Dr. Jarrett, the gospel rings out to us in Matthew, but also in Bach’s own chosen text for today’s beautiful cantata, Psalm 130, de profundis, out of the depths.  For what shall we listen upon this majestic, mystical Lord’s day?

 

Dr. Scott A. Jarrett, Director of Music:

One of Bach’s earliest vocal works, Cantata 131 draws almost exclusively on Psalm 130 for its text. There are two chorale verse layered within the two solo movements of the cantata, but otherwise Bach sets each line of text with its own motivic and melodic properties. Even at a young age and with little to no experience composing in the genre, Bach reveals his considerable skills in musical form, structure, symmetry, and contrapuntal textures. Of the roughly five sections, the first, third, and fifth movements feature the full vocal and instrumental ensemble. And each of these three movements contains two sections, the first more syllabic and homophonic moving to a second section characterized by polyphony, fugues, melismas, and other hallmarks of contrapuntal maturity. The second and fourth movements feature solo baritone and tenor, respectively. the most interesting feature of these movements is the elegant layering of a chorale tune sung by sopranos in the baritone aria, and then by altos in the tenor aria. The musical effect is similar to hearing a chorale prelude on the organ, with newly composed material ostensibly in the foreground, and the chorale tune on a solo stop entering variously over the course of the piece. Because both soloists and the chorale singers employ texts, the layering takes on a theological, even mystical, purpose. One hears the chorale tune almost as an after-thought, a hazy aural image, whose presence is more subliminal than obvious – is it evocative, sentimental, nostalgic, clarifying, troubling?
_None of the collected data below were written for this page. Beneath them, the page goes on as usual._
-- pv_equiv track=rewrite | github.com/pbitkowski/ci-rescue-action | src/main.py | _extract_error_context
-- ===== SOURCE A (Python) =====
-- def _extract_error_context(logs: str) -> str:
--     """Extract key error information from logs"""
--     if not logs:
--         return "No logs available"
--
--     error_indicators = [
--         "ERROR", "FAILED", "Error:", "error:", "Exception:", "Traceback",
--         "TabError:", "SyntaxError:", "ImportError:", "ModuleNotFoundError:",
--         "AssertionError:", "##[error]", "FAIL:", "FAILURE:", "Remove unused import:"
--     ]
--
--     lines = logs.split('\n')
--     error_lines = []
--
--     for line in lines:
--         if any(indicator in line for indicator in error_indicators):
--             error_lines.append(line.strip())
--
--     if error_lines:
--         return "\n".join(error_lines[-5:])  # Last 5 error lines
--     else:
--         # Fallback to last few lines of logs
--         return "\n".join([line.strip() for line in lines[-10:] if line.strip()])
-- ===== SOURCE B (Python) =====
-- def _extract_error_context(logs: str) -> str:
--     """Extract key error information from logs"""
--     if not logs:
--         return "No logs available"
--
--     error_indicators = [
--         "ERROR", "FAILED", "Error:", "error:", "Exception:", "Traceback",
--         "TabError:", "SyntaxError:", "ImportError:", "ModuleNotFoundError:",
--         "AssertionError:", "##[error]", "FAIL:", "FAILURE:", "Remove unused import:"
--     ]
--
--     lines = logs.split('\n')
--
--     # Reverse scan: gather at most the last 5 error lines, stopping early.
--     buf = []
--     for line in reversed(lines):
--         if any(indicator in line for indicator in error_indicators):
--             buf.append(line.strip())
--             if len(buf) == 5:
--                 break
--     if buf:
--         buf.reverse()
--         return "\n".join(buf)
--
--     # Fallback: reverse scan over at most the last 10 lines, keeping the
--     # non-empty stripped ones; stop once 10 lines have been consumed.
--     tail = []
--     count = 0
--     for line in reversed(lines):
--         count += 1
--         s = line.strip()
--         if s:
--             tail.append(s)
--         if count == 10:
--             break
--     tail.reverse()
--     return "\n".join(tail)
-- ===== Notes on version B (the rewrite author's own statement) =====
-- stated objective: alternative
-- what changed: Replaces A's full forward filter pass plus [-5:]/[-10:] tail slices with a single reverse scan that maintains a bounded buffer and breaks early once 5 error lines (or 10 tail lines) are gathered, then reverses the buffer to restore source order.
import Mathlib
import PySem

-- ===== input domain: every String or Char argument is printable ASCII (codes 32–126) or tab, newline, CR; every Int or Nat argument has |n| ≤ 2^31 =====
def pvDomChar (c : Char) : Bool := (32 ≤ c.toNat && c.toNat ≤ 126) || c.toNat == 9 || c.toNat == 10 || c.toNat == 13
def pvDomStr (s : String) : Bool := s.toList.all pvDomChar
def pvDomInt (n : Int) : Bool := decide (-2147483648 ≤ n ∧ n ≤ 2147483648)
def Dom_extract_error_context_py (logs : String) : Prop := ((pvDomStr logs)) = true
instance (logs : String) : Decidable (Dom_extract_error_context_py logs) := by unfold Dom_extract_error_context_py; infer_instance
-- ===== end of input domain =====

-- B replaces A's full forward filter pass plus [-5:]/[-10:] tail slices with a
-- bounded reverse scan that breaks early (alternative decomposition, same result).

-- ===== PORT A =====
def errorIndicators : List String :=
  ["ERROR", "FAILED", "Error:", "error:", "Exception:", "Traceback",
   "TabError:", "SyntaxError:", "ImportError:", "ModuleNotFoundError:",
   "AssertionError:", "##[error]", "FAIL:", "FAILURE:", "Remove unused import:"]

-- any(indicator in line for indicator in error_indicators)
def hasIndicator (line : String) : Bool :=
  errorIndicators.any (fun ind => PySem.Str.isIn ind line)

def extract_error_context_py (logs : String) : String :=
  if logs = "" then "No logs available"
  else
    let lines := (PySem.Str.split? logs "\n").getD []
    let error_lines := lines.foldl
      (fun acc line => if hasIndicator line then acc ++ [PySem.Str.strip line] else acc) []
    if error_lines ≠ [] then
      PySem.Str.join "\n" (PySem.List.slice error_lines (some (-5)) none)
    else
      PySem.Str.join "\n"
        (((PySem.List.slice lines (some (-10)) none).map PySem.Str.strip).filter
          (fun s => s ≠ ""))

-- ===== PORT B =====
-- reverse scan collecting matching stripped lines, break at 5
def collectErrRev : List String → List String → List String
  | [], buf => buf
  | line :: rest, buf =>
    if hasIndicator line then
      let buf' := buf ++ [PySem.Str.strip line]
      if buf'.length = 5 then buf' else collectErrRev rest buf'
    else collectErrRev rest buf

-- reverse scan keeping non-empty stripped lines, break after consuming 10 lines
def collectTailRev : List String → Nat → List String → List String
  | [], _, buf => buf
  | line :: rest, count, buf =>
    let count' := count + 1
    let s := PySem.Str.strip line
    let buf' := if s ≠ "" then buf ++ [s] else buf
    if count' = 10 then buf' else collectTailRev rest count' buf'

def extract_error_context_py_alt (logs : String) : String :=
  if logs = "" then "No logs available"
  else
    let lines := (PySem.Str.split? logs "\n").getD []
    let buf := collectErrRev lines.reverse []
    if buf ≠ [] then PySem.Str.join "\n" buf.reverse
    else PySem.Str.join "\n" (collectTailRev lines.reverse 0 []).reverse

-- ===== PRECONDITION & SPEC =====
def Spec_extract_error_context_py (logs : String) (out : String) : Prop := out = extract_error_context_py_alt logs
instance (logs : String) (out : String) : Decidable (Spec_extract_error_context_py logs out) := by unfold Spec_extract_error_context_py; infer_instance

-- ===== CLAIM (what is proved, stated in full; the proofs are below) =====
def Claim_equal_extract_error_context_py : Prop := ∀ (logs : String), Dom_extract_error_context_py logs → Spec_extract_error_context_py logs (extract_error_context_py logs)

-- ===== LEMMAS AND PROOFS =====

-- The bounded reverse error scan is "take (5 - |buf|) of filter-then-map".
theorem collectErrRev_eq (xs : List String) :
    ∀ buf : List String, buf.length < 5 →
      collectErrRev xs buf =
        buf ++ (((xs.filter hasIndicator).map PySem.Str.strip).take (5 - buf.length)) := by
  induction xs with
  | nil => intro buf _; simp [collectErrRev]
  | cons line rest ih =>
    intro buf hb
    by_cases h : hasIndicator line
    · simp only [collectErrRev, h, if_true, List.filter_cons, List.map_cons]
      by_cases h5 : (buf ++ [PySem.Str.strip line]).length = 5
      · simp only [h5, if_true]
        have : 5 - buf.length = 1 := by simp at h5; omega
        simp [this]
      · simp only [h5, if_false]
        have hlt : (buf ++ [PySem.Str.strip line]).length < 5 := by simp at h5 ⊢; omega
        rw [ih _ hlt]
        have : 5 - buf.length = (5 - (buf ++ [PySem.Str.strip line]).length) + 1 := by
          simp at hlt ⊢; omega
        simp [this]
    · simp [collectErrRev, h, ih _ hb]

-- The bounded reverse tail scan is "filter nonempty of map strip of take (10 - count)".
theorem collectTailRev_eq (xs : List String) :
    ∀ (count : Nat) (buf : List String), count < 10 →
      collectTailRev xs count buf =
        buf ++ (((xs.take (10 - count)).map PySem.Str.strip).filter (fun s => s ≠ "")) := by
  induction xs with
  | nil => intro count buf _; simp [collectTailRev]
  | cons line rest ih =>
    intro count buf hc
    simp only [collectTailRev]
    by_cases h10 : count + 1 = 10
    · have : 10 - count = 1 := by omega
      simp only [h10, if_true, this, List.take_succ_cons, List.take_zero, List.map_cons,
        List.map_nil, List.filter_cons, List.filter_nil]
      by_cases hs : PySem.Str.strip line ≠ "" <;> simp [hs]
    · have hlt : count + 1 < 10 := by omega
      rw [if_neg h10, ih _ _ hlt]
      have : 10 - count = (10 - (count + 1)) + 1 := by omega
      simp only [this, List.take_succ_cons, List.map_cons, List.filter_cons]
      by_cases hs : PySem.Str.strip line ≠ "" <;> simp [hs]

-- last k of xs as reverse ∘ take k ∘ reverse
theorem drop_length_sub_eq (xs : List String) (k : Nat) :
    xs.drop (xs.length - k) = (xs.reverse.take k).reverse := by
  rw [List.reverse_take]
  simp

-- ===== VERDICT (by name: the statement is the Claim_ definition above) =====
theorem extract_error_context_py_spec : Claim_equal_extract_error_context_py := by
  intro logs _
  unfold Spec_extract_error_context_py extract_error_context_py extract_error_context_py_alt
  by_cases hz : logs = ""
  · simp [hz]
  · simp only [hz, if_false]
    set lines := (PySem.Str.split? logs "\n").getD [] with hl
    rw [PySem.List.foldl_append_if]
    rw [collectErrRev_eq lines.reverse [] (by simp)]
    simp only [List.nil_append, List.filter_reverse, List.map_reverse]
    set E := (lines.filter hasIndicator).map PySem.Str.strip with hE
    by_cases hne : E = []
    · simp only [hne, List.reverse_nil, List.take_nil, ne_eq, not_true_eq_false, if_false]
      rw [collectTailRev_eq lines.reverse 0 [] (by omega)]
      rw [PySem.List.slice_from_neg_ofNat lines 10 (by omega)]
      rw [drop_length_sub_eq]
      simp
    · have h2 : E.reverse.take (5 - ([] : List String).length) ≠ [] := by
        simp [List.take_eq_nil_iff, hne]
      rw [if_pos hne, if_pos h2]
      rw [PySem.List.slice_from_neg_ofNat E 5 (by omega)]
      rw [drop_length_sub_eq]
      simp
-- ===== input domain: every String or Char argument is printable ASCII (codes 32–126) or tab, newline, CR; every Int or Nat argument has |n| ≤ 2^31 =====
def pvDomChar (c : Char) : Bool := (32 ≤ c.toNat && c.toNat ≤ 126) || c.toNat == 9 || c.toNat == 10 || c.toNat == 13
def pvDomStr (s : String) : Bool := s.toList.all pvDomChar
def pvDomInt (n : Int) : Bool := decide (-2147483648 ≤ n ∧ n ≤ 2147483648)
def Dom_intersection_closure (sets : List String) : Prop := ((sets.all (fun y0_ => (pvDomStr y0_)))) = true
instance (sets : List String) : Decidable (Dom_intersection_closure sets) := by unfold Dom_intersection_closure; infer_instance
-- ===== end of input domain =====

-- B replaces A's repeat-until-stable rescan of all closure pairs by a one-pass worklist closure
-- (each new normalized state is intersected with the already-closed collection once): faster.

-- ===== PORT A =====
-- ''.join(sorted(set(set1) & set(set2)))
def pvInterA (set1 set2 : String) : String :=
  String.ofList (PySem.List.sorted
    (PySem.Set.inter (PySem.Set.ofList set1.toList) (PySem.Set.ofList set2.toList))
    (fun c => c) false)

-- one body of A's while loop: returns (new_elements, added)
def pvPassA (closure : PySem.Set String) : PySem.Set String × Bool :=
  closure.foldl (fun st set1 =>
    closure.foldl (fun st set2 =>
      let t := pvInterA set1 set2
      if PySem.Set.contains closure t then st else (PySem.Set.add st.1 t, true))
      st)
    (PySem.Set.empty, false)

-- A's 'while added' loop; the fuel argument is only a termination guard
-- (proved sufficient below: the closure grows strictly while it fits in a finite candidate set)
def pvLoopA (fuel : Nat) (closure : PySem.Set String) : PySem.Set String :=
  match fuel with
  | 0 => closure
  | fuel + 1 =>
    let p := pvPassA closure
    let closure' := PySem.Set.update closure p.1
    if p.2 then pvLoopA fuel closure' else closure'

def intersection_closure (sets : List String) : List String :=
  if sets = [] then []
  else
    let fuel := sets.length + 2 ^ (PySem.Set.ofList (sets.flatMap String.toList)).length + 1
    let closure := pvLoopA fuel (PySem.Set.ofList sets)
    let sortedK := PySem.List.sorted2 closure PySem.Str.len (fun x => x) false
    if PySem.List.pyGetD sortedK 0 "" ≠ "" then "" :: sortedK else sortedK

-- ===== PORT B =====
-- ''.join(sorted(set(s)))
def pvNormB (s : String) : String :=
  String.ofList (PySem.List.sorted (PySem.Set.ofList s.toList) (fun c => c) false)

-- ''.join(sorted(set(a) & set(b)))
def pvInterB (a b : String) : String :=
  String.ofList (PySem.List.sorted
    (PySem.Set.inter (PySem.Set.ofList a.toList) (PySem.Set.ofList b.toList))
    (fun c => c) false)

-- body of B's worklist loop
def pvStepB (closed : PySem.Set String) (s : String) : PySem.Set String :=
  let f := pvNormB s
  if PySem.Set.contains closed f then closed
  else PySem.Set.update (PySem.Set.add closed f) (closed.map (fun g => pvInterB f g))

def intersection_closure_alt (sets : List String) : List String :=
  if sets = [] then []
  else
    let closed := sets.foldl pvStepB PySem.Set.empty
    let result := PySem.Set.union (PySem.Set.ofList sets) closed
    let out := PySem.List.sorted2 result PySem.Str.len (fun x => x) false
    if PySem.Set.contains result "" then out else "" :: out

-- ===== PRECONDITION & SPEC =====
def Spec_intersection_closure (sets : List String) (out : List String) : Prop := out = intersection_closure_alt sets
instance (sets : List String) (out : List String) : Decidable (Spec_intersection_closure sets out) := by unfold Spec_intersection_closure; infer_instance

-- ===== CLAIM (what is proved, stated in full; the proofs are below) =====
def Claim_equal_intersection_closure : Prop := ∀ (sets : List String), Dom_intersection_closure sets → Spec_intersection_closure sets (intersection_closure sets)

-- ===== LEMMAS AND PROOFS =====

-- character set of a string
def pvChs (s : String) : Finset Char := s.toList.toFinset
-- a canonical (strictly sorted, hence duplicate-free) string
def pvCanon (s : String) : Prop := s.toList.Pairwise (· < ·)

lemma pvInterB_eq_pvInterA : pvInterB = pvInterA := rfl

lemma pv_pairwise_lt_of_le_nodup {l : List Char} (h1 : l.Pairwise (· ≤ ·)) (h2 : l.Nodup) :
    l.Pairwise (· < ·) :=
  (h1.and h2).imp (fun h => lt_of_le_of_ne h.1 h.2)

lemma pvCanon_nodup {s : String} (h : pvCanon s) : s.toList.Nodup := h.imp ne_of_lt

lemma pv_mem_interA (a b : String) (c : Char) :
    c ∈ (pvInterA a b).toList ↔ c ∈ a.toList ∧ c ∈ b.toList := by
  simp [pvInterA, String.toList_ofList, PySem.List.mem_sorted, PySem.Set.mem_inter,
    PySem.Set.mem_ofList]

lemma pv_canon_interA (a b : String) : pvCanon (pvInterA a b) := by
  unfold pvCanon pvInterA
  rw [String.toList_ofList]
  refine pv_pairwise_lt_of_le_nodup (PySem.List.sorted_pairwise _ _) ?_
  exact (PySem.List.sorted_perm _ _ _).nodup_iff.mpr
    ((PySem.Set.nodup_ofList a.toList).inter _)

lemma pv_mem_normB (s : String) (c : Char) : c ∈ (pvNormB s).toList ↔ c ∈ s.toList := by
  simp [pvNormB, String.toList_ofList, PySem.List.mem_sorted, PySem.Set.mem_ofList]

lemma pv_canon_normB (s : String) : pvCanon (pvNormB s) := by
  unfold pvCanon pvNormB
  rw [String.toList_ofList]
  exact PySem.List.sorted_ofList_pairwise_lt _

lemma pv_chs_interA (a b : String) : pvChs (pvInterA a b) = pvChs a ∩ pvChs b := by
  ext c; simp [pvChs, pv_mem_interA]

lemma pv_chs_normB (s : String) : pvChs (pvNormB s) = pvChs s := by
  ext c; simp [pvChs, pv_mem_normB]

lemma pvCanonEq {x y : String} (hx : pvCanon x) (hy : pvCanon y) (h : pvChs x = pvChs y) :
    x = y := by
  have hm : ∀ c, c ∈ x.toList ↔ c ∈ y.toList := by
    intro c
    have := congrArg (c ∈ ·) h
    simpa [pvChs] using this
  have hperm : x.toList.Perm y.toList :=
    (List.perm_ext_iff_of_nodup (pvCanon_nodup hx) (pvCanon_nodup hy)).mpr hm
  have hl : x.toList = y.toList :=
    List.Perm.eq_of_pairwise (le := (· < ·))
      (fun a b _ _ hab hba => absurd hba (lt_asymm hab)) hx hy hperm
  calc x = String.ofList x.toList := String.ofList_toList.symm
    _ = String.ofList y.toList := by rw [hl]
    _ = y := String.ofList_toList

lemma pv_interA_comm (a b : String) : pvInterA a b = pvInterA b a :=
  pvCanonEq (pv_canon_interA a b) (pv_canon_interA b a)
    (by rw [pv_chs_interA, pv_chs_interA, Finset.inter_comm])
And here is the wonder of Cantata 131 – from the hands of a 22year old Johann Sebastian Bach, the music colludes with the Psalmist phrase by phrase finding each us in our own depths, our own melancholy or despair; and phrase by phrase, our faith is renewed, restored, revived, as we wait upon the Lord assured of his mercy and plenteous redemption. You’ll identify with the sincerity, doubt, or dolor of the fourth movement – I know I’m supposed to wait, but how long? How long until God’s mercy and redemption flow like a river? Just how long until justice rolls down like water?

And like a splash of cold water, Bach answers with three marble columns in the three opening measures, each calling Is-ra-el, Is-ra-el, Is-ra-el. Worried frenzy interrupted, and the posture of devotion resumed, hope in the Lord! For in the Lord there is mercy, and with him is plenteous redemption. The final verse surges off the pages, the promise of redemption as the refiner’s fire in ascending chromatic tones, or the well-spring of the Holy Spirit in sixteenth-note melismas for the word “Erlösen” or Redeem.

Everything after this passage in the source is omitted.